What the task asks ::
Find the line in the data below that contains "lemma pvFmtB_eq : pvFmtB = pvFmtA := by". Return that line and all the lines after it, unchanged.

Records supplied ::

-- pv_equiv track=rewrite | github.com/integritasmrv/integritas-mrv-pipeline | hatchet_worker_v2_part1.py | _build_evidence_context
-- ===== SOURCE A (Python) =====
-- def _build_evidence_context(evidence_rows: list, max_chars: int = 12000) -> str:
--     chunks: list[str] = []
--     size = 0
--     for e in evidence_rows:
--         part = (f"[{e.get('collector_name', '')}] {e.get('source_url', '') or ''}\n"
--                 f"{(e.get('raw_content', '') or '')[:1200]}")
--         size += len(part)
--         if size > max_chars:
--             break
--         chunks.append(part)
--     return "\n\n---\n\n".join(chunks)
-- ===== SOURCE B (Python) =====
-- def _build_evidence_context(evidence_rows: list, max_chars: int = 12000) -> str:
--     def fmt(e):
--         head = "[{}] {}".format(e.get('collector_name', ''), e.get('source_url') or '')
--         body = (e.get('raw_content') or '')[:1200]
--         return "\n".join([head, body])
--     parts = [fmt(e) for e in evidence_rows]
--     sums = []
--     acc = 0
--     for p in parts:
--         acc += len(p)
--         sums.append(acc)
--     cutoff = 0
--     for s in sums:
--         if s > max_chars:
--             break
--         cutoff += 1
--     return "\n\n---\n\n".join(parts[:cutoff])
-- ===== Notes on version B (the rewrite author's own statement) =====
-- stated objective: alternative
-- what changed: Replaces A's single break-driven scan that formats, accumulates a size and appends in one loop with a staged decomposition: format every part up front, build the list of prefix sums of their lengths, find the cutoff as the number of leading prefix sums that stay within max_chars, and join that many leading parts.
import Mathlib
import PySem

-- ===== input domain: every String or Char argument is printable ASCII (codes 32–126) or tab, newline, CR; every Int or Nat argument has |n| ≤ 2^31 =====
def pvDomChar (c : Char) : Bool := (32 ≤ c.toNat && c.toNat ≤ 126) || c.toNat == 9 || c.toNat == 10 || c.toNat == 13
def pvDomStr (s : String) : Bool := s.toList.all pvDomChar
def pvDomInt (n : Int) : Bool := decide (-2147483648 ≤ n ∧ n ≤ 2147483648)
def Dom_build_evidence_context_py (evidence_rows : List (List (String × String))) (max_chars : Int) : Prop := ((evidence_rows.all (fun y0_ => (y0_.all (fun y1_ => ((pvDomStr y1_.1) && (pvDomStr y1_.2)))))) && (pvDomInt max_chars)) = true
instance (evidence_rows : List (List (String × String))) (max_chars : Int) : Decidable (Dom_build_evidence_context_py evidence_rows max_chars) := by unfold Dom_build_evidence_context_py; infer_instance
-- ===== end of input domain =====

-- B replaces A's single break-driven loop (format, accumulate size, append) by staged passes:
-- format all parts, then prefix sums of lengths, then a cutoff count, then join the prefix
-- (objective: alternative decomposition, same cost).

-- ===== PORT A =====
-- part = f"[{e.get('collector_name','')}] {e.get('source_url','') or ''}\n{(e.get('raw_content','') or '')[:1200]}"
def pvFmtA (e : List (String × String)) : String :=
  let name := (PySem.Dict.mk e).getD "collector_name" ""
  let url0 := (PySem.Dict.mk e).getD "source_url" ""
  let url := if url0 = "" then "" else url0          -- `or ''`
  let raw0 := (PySem.Dict.mk e).getD "raw_content" ""
  let raw := if raw0 = "" then "" else raw0          -- `or ''`
  "[" ++ name ++ "] " ++ url ++ "\n" ++ PySem.Str.slice raw none (some 1200)

-- the for-loop with `size` accumulator and `break`; chunks are produced in order
def pvLoopA (max_chars : Int) : List (List (String × String)) → Int → List String
  | [], _ => []
  | e :: rest, size =>
    let part := pvFmtA e
    let size' := size + PySem.Str.len part
    if size' > max_chars then [] else part :: pvLoopA max_chars rest size'

def build_evidence_context_py (evidence_rows : List (List (String × String))) (max_chars : Int) : String :=
  PySem.Str.join "\n\n---\n\n" (pvLoopA max_chars evidence_rows 0)

-- ===== PORT B =====
-- fmt(e): head = "[{}] {}".format(...); body = (... or '')[:1200]; "\n".join([head, body])
def pvFmtB (e : List (String × String)) : String :=
  let d := PySem.Dict.mk e
  let head := "[" ++ (d.get? "collector_name").getD "" ++ "] " ++ (d.get? "source_url").getD ""
  let body := PySem.Str.slice ((d.get? "raw_content").getD "") none (some 1200)
  PySem.Str.join "\n" [head, body]

-- the prefix-sum loop: acc += len(p); sums.append(acc)
def pvSums (acc : Int) : List String → List Int
  | [] => []
  | p :: ps => (acc + PySem.Str.len p) :: pvSums (acc + PySem.Str.len p) ps

-- the cutoff loop: for s in sums: if s > max_chars: break; cutoff += 1
def pvCutoff (max_chars : Int) : List Int → Nat
  | [] => 0
  | s :: rest => if s > max_chars then 0 else pvCutoff max_chars rest + 1

def build_evidence_context_py_alt (evidence_rows : List (List (String × String))) (max_chars : Int) : String :=
  let parts := evidence_rows.map pvFmtB
  let sums := pvSums 0 parts
  let cutoff := pvCutoff max_chars sums
  PySem.Str.join "\n\n---\n\n" (parts.take cutoff)

-- ===== PRECONDITION & SPEC =====
def Spec_build_evidence_context_py (evidence_rows : List (List (String × String))) (max_chars : Int) (out : String) : Prop := out = build_evidence_context_py_alt evidence_rows max_chars
instance (evidence_rows : List (List (String × String))) (max_chars : Int) (out : String) : Decidable (Spec_build_evidence_context_py evidence_rows max_chars out) := by unfold Spec_build_evidence_context_py; infer_instance

-- ===== CLAIM =====
def Claim_equal_build_evidence_context_py : Prop := ∀ (evidence_rows : List (List (String × String))) (max_chars : Int), Dom_build_evidence_context_py evidence_rows max_chars → Spec_build_evidence_context_py evidence_rows max_chars (build_evidence_context_py evidence_rows max_chars)

-- ===== LEMMAS AND PROOFS =====

lemma pvJoin2 (a b : String) : PySem.Str.join "\n" [a, b] = a ++ "\n" ++ b := by
  apply String.toList_inj.mp
  simp [PySem.Str.join, PySem.Chars.join, List.intercalate]

lemma pvFmtB_eq : pvFmtB = pvFmtA := by
  funext e
  unfold pvFmtA pvFmtB
  simp only [PySem.Dict.getD_eq_get?_getD]
  by_cases hu : ((PySem.Dict.mk e).get? "source_url").getD "" = "" <;>
    by_cases hr : ((PySem.Dict.mk e).get? "raw_content").getD "" = "" <;>
      simp [hu, hr, pvJoin2]

lemma pvLoopA_eq (mc : Int) (rows : List (List (String × String))) (t : Int) :
    pvLoopA mc rows t =
      (rows.map pvFmtA).take (pvCutoff mc (pvSums t (rows.map pvFmtA))) := by
  induction rows generalizing t with
  | nil => simp [pvLoopA, pvSums, pvCutoff]
  | cons e rest ih =>
    simp only [List.map_cons, pvSums, pvCutoff, pvLoopA]
    by_cases h : t + PySem.Str.len (pvFmtA e) > mc
    · rw [if_pos h, if_pos h]; simp
    · rw [if_neg h, if_neg h, List.take_succ_cons, ih]

-- ===== VERDICT =====
theorem build_evidence_context_py_spec : Claim_equal_build_evidence_context_py := by
  intro rows mc _
  show build_evidence_context_py rows mc = build_evidence_context_py_alt rows mc
  unfold build_evidence_context_py build_evidence_context_py_alt
  rw [pvFmtB_eq, pvLoopA_eq]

Written response ::
lemma pvFmtB_eq : pvFmtB = pvFmtA := by
  funext e
  unfold pvFmtA pvFmtB
  simp only [PySem.Dict.getD_eq_get?_getD]
  by_cases hu : ((PySem.Dict.mk e).get? "source_url").getD "" = "" <;>
    by_cases hr : ((PySem.Dict.mk e).get? "raw_content").getD "" = "" <;>
      simp [hu, hr, pvJoin2]

lemma pvLoopA_eq (mc : Int) (rows : List (List (String × String))) (t : Int) :
    pvLoopA mc rows t =
      (rows.map pvFmtA).take (pvCutoff mc (pvSums t (rows.map pvFmtA))) := by
  induction rows generalizing t with
  | nil => simp [pvLoopA, pvSums, pvCutoff]
  | cons e rest ih =>
    simp only [List.map_cons, pvSums, pvCutoff, pvLoopA]
    by_cases h : t + PySem.Str.len (pvFmtA e) > mc
    · rw [if_pos h, if_pos h]; simp
    · rw [if_neg h, if_neg h, List.take_succ_cons, ih]

-- ===== VERDICT =====
theorem build_evidence_context_py_spec : Claim_equal_build_evidence_context_py := by
  intro rows mc _
  show build_evidence_context_py rows mc = build_evidence_context_py_alt rows mc
  unfold build_evidence_context_py build_evidence_context_py_alt
  rw [pvFmtB_eq, pvLoopA_eq]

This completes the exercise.